转了一圈回来,竹枝发现西侧的厢房背后就是院墙,没有空地,斜斜地对着菜地的院墙角上,便是一个矮矮的后门,旁边顺着院墙码着柴禾,上头还搭了油布,大概是防潮用的。
这家人,怎么看怎么都是一个挺富庶的家庭的模样,为什么自己和那个老大就得住在茅草棚子里头呢?这疑问又一次浮上了竹枝的心头,百思不得其解。农村对长子一般都是比较看重的,因为一般都是长子抚养老人,便是跟孩子有什么过不去的,也不会做到这个份儿上,这实在是太奇怪了。
竹枝想不通,也就懒得去想了。家家有本难念的经,自己初来乍到的,还是不要操心太多,先把自己的身子养好才是。就在后头转这么一圈儿下来,她都觉得双腿有些乏力,可能昨天病着还没怎么好吧?不过这幅身子也是够顽强的了,不过发了一下烧,逼出一身汗,到晚上好像就已经大好了。今天起来跟婆婆和老二家的对峙了一场,除了口郁气,再吃了些东西下去,居然就没有什么大碍了。

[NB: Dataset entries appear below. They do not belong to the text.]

-- pv_equiv track=rewrite | github.com/prendradjaja/advent-of-code-past | 1519/count_generation_size.py | get_next_generation
-- ===== SOURCE A (Python) =====
-- def get_next_generation(curr_generation, rules):
--     generated = set()
--     for molecule in curr_generation:
--         for i, atom in enumerate(molecule):
--             for left, right in rules:
--                 if left == atom:
--                     generated.add(molecule[:i] + right + molecule[i+1:])
--     return generated
-- ===== SOURCE B (Python) =====
-- def get_next_generation(curr_generation, rules):
--     # Zipper traversal: walk each molecule with (prefix, suffix) accumulators
--     # instead of enumerate+index slicing; emit prefix + right + rest directly.
--     generated = set()
--     for molecule in curr_generation:
--         prefix, suffix = "", molecule
--         while suffix:
--             atom, rest = suffix[0], suffix[1:]
--             for right in [r for l, r in rules if l == atom]:
--                 generated.add(prefix + right + rest)
--             prefix += atom
--             suffix = rest
--     return generated
-- ===== Notes on version B (the rewrite author's own statement) =====
-- stated objective: alternative
-- what changed: B replaces A's enumerate-index-and-slice scan by a zipper traversal that walks each molecule maintaining (prefix, suffix) string accumulators and emits prefix + right + rest, with the matching right-hand sides selected by a filtering comprehension; no indices or slicing are used.
import Mathlib
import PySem

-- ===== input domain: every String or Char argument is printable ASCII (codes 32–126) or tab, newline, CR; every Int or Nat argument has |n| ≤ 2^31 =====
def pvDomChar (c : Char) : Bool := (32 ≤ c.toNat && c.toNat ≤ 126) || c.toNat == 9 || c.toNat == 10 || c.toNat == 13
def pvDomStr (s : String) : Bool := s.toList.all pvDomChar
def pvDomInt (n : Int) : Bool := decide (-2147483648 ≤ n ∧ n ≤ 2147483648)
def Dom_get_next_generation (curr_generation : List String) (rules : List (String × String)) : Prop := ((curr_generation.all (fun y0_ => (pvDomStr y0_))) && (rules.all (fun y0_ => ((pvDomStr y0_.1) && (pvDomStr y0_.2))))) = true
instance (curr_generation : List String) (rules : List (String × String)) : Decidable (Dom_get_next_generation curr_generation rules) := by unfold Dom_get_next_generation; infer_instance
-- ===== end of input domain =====

-- B walks each molecule as a zipper with (prefix, suffix) accumulators instead of enumerate + slicing (objective: alternative).
-- ===== PORT A =====
def get_next_generation (curr_generation : List String) (rules : List (String × String)) : List String :=
  curr_generation.foldl (fun gen molecule =>
    (PySem.List.enumerate molecule.toList 0).foldl (fun gen ia =>
      rules.foldl (fun gen lr =>
        if lr.1 == String.ofList [ia.2] then
          PySem.Set.add gen (String.ofList (PySem.List.slice molecule.toList none (some ia.1) ++ lr.2.toList ++ PySem.List.slice molecule.toList (some (ia.1 + 1)) none))
        else gen) gen) gen) PySem.Set.empty

-- ===== PORT B =====
-- B's while loop over (prefix, suffix) ported as structural recursion on the suffix.
def get_next_generation_altLoop (rules : List (String × String)) (pfx : List Char) (suffix : List Char) (gen : List String) : List String :=
  match suffix with
  | [] => gen
  | atom :: rest =>
    let gen' := ((rules.filter (fun lr => lr.1 == String.ofList [atom])).map (·.2)).foldl
      (fun g right => PySem.Set.add g (String.ofList (pfx ++ right.toList ++ rest))) gen
    get_next_generation_altLoop rules (pfx ++ [atom]) rest gen'

def get_next_generation_alt (curr_generation : List String) (rules : List (String × String)) : List String :=
  curr_generation.foldl (fun gen molecule =>
    get_next_generation_altLoop rules [] molecule.toList gen) PySem.Set.empty

-- ===== PRECONDITION & SPEC =====
def Spec_get_next_generation (curr_generation : List String) (rules : List (String × String)) (out : List String) : Prop := out = get_next_generation_alt curr_generation rules
instance (curr_generation : List String) (rules : List (String × String)) (out : List String) : Decidable (Spec_get_next_generation curr_generation rules out) := by unfold Spec_get_next_generation; infer_instance

-- ===== CLAIM (what is proved, stated in full; the proofs are below) =====
def Claim_equal_get_next_generation : Prop := ∀ (curr_generation : List String) (rules : List (String × String)), Dom_get_next_generation curr_generation rules → Spec_get_next_generation curr_generation rules (get_next_generation curr_generation rules)

-- ===== LEMMAS AND PROOFS =====
theorem inner_eq (rules : List (String × String)) (p : List Char) (atom : Char) (rest : List Char)
    (gen : List String) :
    rules.foldl (fun g lr =>
        if lr.1 == String.ofList [atom] then
          PySem.Set.add g (String.ofList (PySem.List.slice (p ++ atom :: rest) none (some ((p.length : Int))) ++ lr.2.toList ++ PySem.List.slice (p ++ atom :: rest) (some ((p.length : Int) + 1)) none))
        else g) gen
      = ((rules.filter (fun lr => lr.1 == String.ofList [atom])).map (·.2)).foldl
          (fun g right => PySem.Set.add g (String.ofList (p ++ right.toList ++ rest))) gen := by
  rw [PySem.List.foldl_if_eq_foldl_filter, List.foldl_map]
  have h1 : PySem.List.slice (p ++ atom :: rest) none (some ((p.length : Int))) = p := by
    rw [PySem.List.slice_to_natCast, List.take_left]
  have h2 : PySem.List.slice (p ++ atom :: rest) (some ((p.length : Int) + 1)) none = rest := by
    have : ((p.length : Int) + 1) = (((p.length + 1 : Nat)) : Int) := by push_cast; ring
    rw [this, PySem.List.slice_from_natCast]
    rw [show p.length + 1 = (p ++ [atom]).length by simp]
    rw [show p ++ atom :: rest = (p ++ [atom]) ++ rest by simp]
    exact List.drop_left ..
  rw [h1, h2]

theorem loop_eq (rules : List (String × String)) (s p : List Char) (gen : List String) :
    (PySem.List.enumerate s ((p.length : Int))).foldl (fun gen ia =>
      rules.foldl (fun gen lr =>
        if lr.1 == String.ofList [ia.2] then
          PySem.Set.add gen (String.ofList (PySem.List.slice (p ++ s) none (some ia.1) ++ lr.2.toList ++ PySem.List.slice (p ++ s) (some (ia.1 + 1)) none))
        else gen) gen) gen
      = get_next_generation_altLoop rules p s gen := by
  induction s generalizing p gen with
  | nil => simp [PySem.List.enumerate, get_next_generation_altLoop]
  | cons atom rest ih =>
    rw [PySem.List.enumerate_cons, List.foldl_cons]
    simp only [get_next_generation_altLoop]
    rw [inner_eq]
    have hlen : (p.length : Int) + 1 = (((p ++ [atom]).length : Nat) : Int) := by
      simp
    have hm : p ++ atom :: rest = (p ++ [atom]) ++ rest := by simp
    rw [hlen, hm]
    exact ih (p ++ [atom]) _

-- ===== VERDICT (by name: the statement is the Claim_ definition above) =====
theorem get_next_generation_spec : Claim_equal_get_next_generation := by
  intro curr rules _
  unfold Spec_get_next_generation get_next_generation get_next_generation_alt
  apply PySem.List.foldl_congr_mem
  intro gen molecule _
  have := loop_eq rules molecule.toList [] gen
  simpa using this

万幸啊!若是一个病秧子,再摊上这样的家人,估计早就已经死掉了,还轮得着自己这孤魂来上这身子?
从后头一进灶屋,竹枝便撞见冯孙氏正拿着瓢在舀锅里的水,两人一打照面,都楞了一愣。
竹枝看了她一眼,便打算视而不见,立即回自己那小破屋子里头捂着去。
可孙氏怎么肯?她猛然喝道:“站住!”
竹枝的身子晃了一下,脚下略一迟疑,到底还是没停,径直往外走去。
孙氏气坏了。早间自己不知道是着了什么魔,竟然就那么轻松地放过了这小蹄子,回屋坐着“反省”了半天,莫不是因为临近过年,想着家里不要弄出大乱子来,所以这才气势上头虚了些。当然她不会承认的是,老二家的说的那些话也给了她一定的心里暗示。想想也是啊,青河水又不深,又不是头一次去河边洗衣裳,早间天将将亮的时候,谁能说得准到底是怎么回事,偏偏这小蹄子就掉进了水里?
虽然那个字眼没说出来,她也明白老二家的意思,要不也就不会放任老二家的往祝家问三嫂子去了。
可眼下这死丫头的做派,摆明了不将自己这婆母放在眼中,瞧瞧,叫她一声她居然停都不停,这眼里还有没有婆母了?孙氏好久都没有过这种怒气冲冲的感觉了,只觉得肋下气得生疼,伸手便将手里的水瓢朝着竹枝砸了过去。